Fireside's abuse prevention policy specifies procedures that govern "[t]he protection of residents during abuse investigations."  Id.  This included an "abuse investigation protocol."  Id. at 4-7.  In the event of an abuse investigation, Fireside's policy required facility management, particularly the abuse coordinator or director of nursing (DON), to fully investigate "[a]ll reports of resident abuse."  Id. at 6.  The policy mandated that during an investigation, "anyone accused of abuse will be denied unsupervised access to residents."  Id. at 4.  Where the accused was a facility employee, the policy specified the employee "will be reassigned to nonresident care duties or suspended from duty until the administrator has reviewed the results of the investigation."  Id.

D.   Undisputed facts

At the time of the survey, Resident 1 was an 83-year-old woman with diagnoses including dementia, chronic kidney disease, arthritis, osteoporosis, cerebrovascular accident (CVA or stroke), and depression and a history of hypertension, heart failure, hyperlipidemia, recurrent major depressive disorder, and other ailments.  CMS Ex. 6 at 1; CMS Ex. 7 at 18-19.  She exhibited unclear speech that was only sometimes understood.  CMS Ex. 7 at 6.  She was unable to complete a brief interview for mental status and exhibited short-term memory impairment.  Her cognitive skills for daily decision-making were moderately impaired.  Id. at 7.

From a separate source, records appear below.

-- pv_equiv track=rewrite | github.com/totgokhung123/SMS-Microservices-Banking | data/raw/csv/trích xuất nhãn/processing_mapping_label/v2/v3/v3_placeholder_labels.py | category_guess
-- ===== SOURCE A (Python) =====
-- def category_guess(tok: set) -> str:
--     # heuristic by presence of tokens
--     tests = [
--         ("card", "card"),
--         ("account", "account"),
--         ("loan", "loans"),
--         ("installment", "loans"),
--         ("wire", "payments"),
--         ("transfer", "payments"),
--         ("bill", "payments"),
--         ("autopay", "payments"),
--         ("dispute", "disputes"),
--         ("chargeback", "disputes"),
--         ("fraud", "security"),
--         ("phishing", "security"),
--         ("password", "security"),
--         ("pin", "security"),
--         ("otp", "security"),
--         ("fee", "fees"),
--         ("interest", "fees"),
--         ("annualfee", "fees"),
--         ("promo", "rewards"),
--         ("rewards", "rewards"),
--         ("cashback", "rewards"),
--         ("appstore", "apps"),
--         ("playstore", "apps"),
--         ("issuer", "issuer"),
--         ("branch", "contact"),
--         ("atm", "contact"),
--         ("support", "contact"),
--         ("service", "contact"),
--         ("customer", "contact"),
--     ]
--     for k, cat in tests:
--         if k in tok:
--             return cat
--     return "other"
-- ===== SOURCE B (Python) =====
-- # Categories grouped with their trigger tokens, in A's priority order.
-- # (In A's flat list, all tokens of one category are contiguous, so group
-- # order alone determines priority between categories; within a group the
-- # category is the same, so ties are harmless.)
-- GROUPS = [
--     ("card", ["card"]),
--     ("account", ["account"]),
--     ("loans", ["loan", "installment"]),
--     ("payments", ["wire", "transfer", "bill", "autopay"]),
--     ("disputes", ["dispute", "chargeback"]),
--     ("security", ["fraud", "phishing", "password", "pin", "otp"]),
--     ("fees", ["fee", "interest", "annualfee"]),
--     ("rewards", ["promo", "rewards", "cashback"]),
--     ("apps", ["appstore", "playstore"]),
--     ("issuer", ["issuer"]),
--     ("contact", ["branch", "atm", "support", "service", "customer"]),
-- ]
--
--
-- def _rank(t):
--     # priority rank of token t = index of its category group, or None
--     for i, (cat, ks) in enumerate(GROUPS):
--         if t in ks:
--             return (i, cat)
--     return None
--
--
-- def category_guess(tok: set) -> str:
--     # argmin over the input set: keep the token with the smallest group rank
--     best = None
--     for t in tok:
--         e = _rank(t)
--         if e is not None and (best is None or e[0] < best[0]):
--             best = e
--     return best[1] if best is not None else "other"
-- ===== Notes on version B (the rewrite author's own statement) =====
-- stated objective: alternative
-- what changed: Replaces A's first-match scan of a flat priority list against the set with a grouped category->tokens table plus a rank function, taking the argmin rank over the input set (correct because tokens of one category are contiguous in A's list).
import Mathlib
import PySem

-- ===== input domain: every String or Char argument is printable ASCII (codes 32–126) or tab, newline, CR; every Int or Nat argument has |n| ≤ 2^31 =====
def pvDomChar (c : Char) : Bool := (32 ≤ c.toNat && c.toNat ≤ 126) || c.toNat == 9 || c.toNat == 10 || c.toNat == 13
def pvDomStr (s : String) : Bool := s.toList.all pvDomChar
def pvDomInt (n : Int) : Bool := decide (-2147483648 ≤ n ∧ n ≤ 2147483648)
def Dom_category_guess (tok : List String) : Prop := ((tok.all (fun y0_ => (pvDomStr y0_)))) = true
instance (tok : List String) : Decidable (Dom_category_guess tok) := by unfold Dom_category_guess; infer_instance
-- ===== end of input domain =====

-- B replaces A's first-match scan of the flat priority list with a grouped
-- category table, a rank function and an argmin over the input; return values
-- are proved equal.

-- ===== PORT A =====
def testsA : List (String × String) := [
  ("card", "card"), ("account", "account"), ("loan", "loans"),
  ("installment", "loans"), ("wire", "payments"), ("transfer", "payments"),
  ("bill", "payments"), ("autopay", "payments"), ("dispute", "disputes"),
  ("chargeback", "disputes"), ("fraud", "security"), ("phishing", "security"),
  ("password", "security"), ("pin", "security"), ("otp", "security"),
  ("fee", "fees"), ("interest", "fees"), ("annualfee", "fees"),
  ("promo", "rewards"), ("rewards", "rewards"), ("cashback", "rewards"),
  ("appstore", "apps"), ("playstore", "apps"), ("issuer", "issuer"),
  ("branch", "contact"), ("atm", "contact"), ("support", "contact"),
  ("service", "contact"), ("customer", "contact")]

-- A's loop: return the category of the first test whose key is in tok, else "other"
def goA : List (String × String) → List String → String
  | [], _ => "other"
  | (k, c) :: rest, tok => if tok.contains k then c else goA rest tok

def category_guess (tok : List String) : String := goA testsA tok

-- ===== PORT B =====
-- GROUPS: each category once, with its trigger tokens
def groupsB : List (String × List String) := [
  ("card", ["card"]),
  ("account", ["account"]),
  ("loans", ["loan", "installment"]),
  ("payments", ["wire", "transfer", "bill", "autopay"]),
  ("disputes", ["dispute", "chargeback"]),
  ("security", ["fraud", "phishing", "password", "pin", "otp"]),
  ("fees", ["fee", "interest", "annualfee"]),
  ("rewards", ["promo", "rewards", "cashback"]),
  ("apps", ["appstore", "playstore"]),
  ("issuer", ["issuer"]),
  ("contact", ["branch", "atm", "support", "service", "customer"])]

-- _rank(t): scan the groups with a running index, return (i, cat) or None
def rnk : List (String × List String) → Int → String → Option (Int × String)
  | [], _, _ => none
  | (c, ks) :: rest, i, t => if ks.contains t then some (i, c) else rnk rest (i + 1) t

-- loop body: e = _rank(t); if e is not None and (best is None or e[0] < best[0]): best = e
def stepB (best : Option (Int × String)) (t : String) : Option (Int × String) :=
  match rnk groupsB 0 t with
  | none => best
  | some e =>
    match best with
    | none => some e
    | some b => if e.1 < b.1 then some e else best

def category_guess_alt (tok : List String) : String :=
  match tok.foldl stepB none with
  | some b => b.2
  | none => "other"

-- ===== PRECONDITION & SPEC =====
def Spec_category_guess (tok : List String) (out : String) : Prop := out = category_guess_alt tok
instance (tok : List String) (out : String) : Decidable (Spec_category_guess tok out) := by unfold Spec_category_guess; infer_instance

-- ===== CLAIM (what is proved, stated in full; the proofs are below) =====
def Claim_equal_category_guess : Prop := ∀ (tok : List String), Dom_category_guess tok → Spec_category_guess tok (category_guess tok)

-- ===== LEMMAS AND PROOFS =====

-- proof-only view of stepB's combining logic
def comb (best : Option (Int × String)) (o : Option (Int × String)) : Option (Int × String) :=
  match o with
  | none => best
  | some e =>
    match best with
    | none => some e
    | some b => if e.1 < b.1 then some e else some b

def interp : Option (Int × String) → String
  | some b => b.2
  | none => "other"

-- A's flat test list is the flattening of B's grouped table
def flat : List (String × List String) → List (String × String)
  | [] => []
  | (c, ks) :: rest => ks.map (fun k => (k, c)) ++ flat rest

theorem testsA_eq_flat : testsA = flat groupsB := by decide

theorem stepB_eq : stepB = fun b t => comb b (rnk groupsB 0 t) := by
  funext b t
  simp only [stepB, comb]
  cases rnk groupsB 0 t with
  | none => rfl
  | some e => cases b with | none => rfl | some bb => rfl

theorem rnk_lb : ∀ (gs : List (String × List String)) (n : Int) (t : String) (e : Int × String),
    rnk gs n t = some e → n ≤ e.1 := by
  intro gs
  induction gs with
  | nil => intro n t e h; simp [rnk] at h
  | cons p rest ih =>
    intro n t e h
    obtain ⟨c, ks⟩ := p
    by_cases hk : t ∈ ks
    · have h' : some (n, c) = some e := by simpa [rnk, hk] using h
      obtain rfl := Option.some.inj h'
      exact le_refl n
    · simp [rnk, hk] at h
      have := ih (n + 1) t e h
      omega

-- A's first-match over the head group: c if any group token is in tok
theorem goA_group (c : String) (ks : List String) (rest : List (String × String))
    (tok : List String) :
    goA (ks.map (fun k => (k, c)) ++ rest) tok
      = if ks.any tok.contains then c else goA rest tok := by
  induction ks with
  | nil => simp
  | cons k ks ih =>
    by_cases h : k ∈ tok
    · simp [goA, h]
    · simp [goA, h, ih]

-- fold over tok with comb keeps / reaches the unique minimum e0
theorem fold_min (g : String → Option (Int × String)) (e0 : Int × String) :
    ∀ (tok : List String),
    (∀ t ∈ tok, ∀ e, g t = some e → e0.1 ≤ e.1 ∧ (e.1 = e0.1 → e = e0)) →
    ∀ best : Option (Int × String),
    (best = some e0 ∨ ((∃ t ∈ tok, g t = some e0) ∧
      (best = none ∨ ∃ b, best = some b ∧ e0.1 < b.1))) →
    tok.foldl (fun b t => comb b (g t)) best = some e0 := by
  intro tok
  induction tok with
  | nil =>
    intro _ best hb
    rcases hb with h | ⟨⟨t, ht, _⟩, _⟩
    · simpa using h
    · simp at ht
  | cons t rest ih =>
    intro hmin best hb
    simp only [List.foldl_cons]
    have hmin' : ∀ u ∈ rest, ∀ e, g u = some e → e0.1 ≤ e.1 ∧ (e.1 = e0.1 → e = e0) := by
      intro u hu; exact hmin u (List.mem_cons_of_mem _ hu)
    rcases hb with hb | ⟨⟨t0, ht0, hg0⟩, hbest⟩
    · -- best is already the minimum; comb keeps it
      subst hb
      cases hgt : g t with
      | none => exact ih hmin' _ (Or.inl (by simp [comb]))
      | some e =>
        have hle := (hmin t (List.mem_cons_self) e hgt).1
        apply ih hmin'
        left
        simp [comb]
        omega
    · -- minimum still ahead (or reached right now)
      cases hgt : g t with
      | none =>
        have ht0' : t0 ∈ rest := by
          rcases List.mem_cons.mp ht0 with rfl | h
          · rw [hgt] at hg0; exact absurd hg0 (by simp)
          · exact h
        exact ih hmin' _ (Or.inr ⟨⟨t0, ht0', hg0⟩, by simpa [comb, hgt] using hbest⟩)
      | some e =>
        have he := hmin t (List.mem_cons_self) e hgt
        by_cases heq : e = e0
        · subst heq
          apply ih hmin'
          left
          rcases hbest with rfl | ⟨b, rfl, hlt⟩
          · simp [comb]
          · simp [comb, hlt]
        · have hlt0 : e0.1 < e.1 := by
            rcases lt_or_eq_of_le he.1 with h | h
            · exact h
            · exact absurd (he.2 h.symm) heq
          have ht0' : t0 ∈ rest := by
            rcases List.mem_cons.mp ht0 with rfl | h
            · rw [hgt] at hg0
              exact absurd (Option.some.inj hg0) heq
            · exact h
          apply ih hmin'
          right
          refine ⟨⟨t0, ht0', hg0⟩, ?_⟩
          right
          rcases hbest with rfl | ⟨b, rfl, hlt⟩
          · exact ⟨e, by simp [comb], hlt0⟩
          · by_cases hc : e.1 < b.1
            · exact ⟨e, by simp [comb, hc], hlt0⟩
            · exact ⟨b, by simp [comb, hc], hlt⟩

-- when no element of tok hits the lookup, the fold keeps best
theorem fold_none (g : String → Option (Int × String))
    (tok : List String) (hg : ∀ t ∈ tok, g t = none) (best : Option (Int × String)) :
    tok.foldl (fun b t => comb b (g t)) best = best := by
  induction tok generalizing best with
  | nil => rfl
  | cons t rest ih =>
    simp only [List.foldl_cons]
    rw [hg t (List.mem_cons_self)]
    exact ih (fun u hu => hg u (List.mem_cons_of_mem _ hu)) best

-- the heart: A's first-match over the flattened groups = interp of B's argmin fold
theorem main_lemma : ∀ (gs : List (String × List String)) (n : Int) (tok : List String),
    goA (flat gs) tok = interp (tok.foldl (fun b t => comb b (rnk gs n t)) none) := by
  intro gs
  induction gs with
  | nil =>
    intro n tok
    rw [fold_none (fun t => rnk [] n t) tok (fun t _ => rfl) none]
    rfl
  | cons p rest ih =>
    intro n tok
    obtain ⟨c, ks⟩ := p
    show goA (ks.map (fun k => (k, c)) ++ flat rest) tok = _
    rw [goA_group]
    by_cases hny : ks.any tok.contains
    · -- some token of the head group is present: the fold's minimum is (n, c)
      obtain ⟨k, hkks, hktok⟩ := List.any_eq_true.mp hny
      have hfold : tok.foldl (fun b t => comb b (rnk ((c, ks) :: rest) n t)) none
          = some (n, c) := by
        apply fold_min _ (n, c) tok
        · intro t _ e he
          by_cases hkt : t ∈ ks
          · have h' : some ((n : Int), c) = some e := by simpa [rnk, hkt] using he
            obtain rfl := Option.some.inj h'
            exact ⟨le_refl _, fun _ => rfl⟩
          · simp [rnk, hkt] at he
            have := rnk_lb rest (n + 1) t e he
            refine ⟨by omega, fun h => absurd h (by omega)⟩
        · refine Or.inr ⟨⟨k, by simpa using hktok, ?_⟩, Or.inl rfl⟩
          simp [rnk, hkks]
      rw [hfold, if_pos hny]
      rfl
    · -- head group invisible: shift the offset and recurse
      have hcongr : tok.foldl (fun b t => comb b (rnk ((c, ks) :: rest) n t)) none
          = tok.foldl (fun b t => comb b (rnk rest (n + 1) t)) none := by
        apply PySem.List.foldl_congr_mem
        intro b t ht
        have hkt : t ∉ ks := by
          intro ht'
          exact hny (List.any_eq_true.mpr ⟨t, ht', by simpa using ht⟩)
        simp [rnk, hkt]
      rw [if_neg hny, hcongr]
      exact ih (n + 1) tok

-- ===== VERDICT (by name: the statement is the Claim_ definition above) =====
theorem category_guess_spec : Claim_equal_category_guess := by
  intro tok _
  unfold Spec_category_guess category_guess category_guess_alt
  rw [stepB_eq, testsA_eq_flat, main_lemma groupsB 0 tok]
  cases tok.foldl (fun b t => comb b (rnk groupsB 0 t)) none <;> rfl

Resident 1 needed a wheelchair for mobility and had greatly impaired functional status.  Id. at 15-16.  She required extensive one-person assistance with bed mobility, transfers, dressing, toileting, and personal hygiene, and was frequently incontinent.  Id. at 15, 17.  She was totally dependent on one-person assistance for bathing.  Id. at 16.  She could feed herself with setup help and supervision only, and needed limited one-person assistance for locomotion.  Id. at 15.  She exhibited impairment in both upper and lower extremities on one side.  Id. at 16.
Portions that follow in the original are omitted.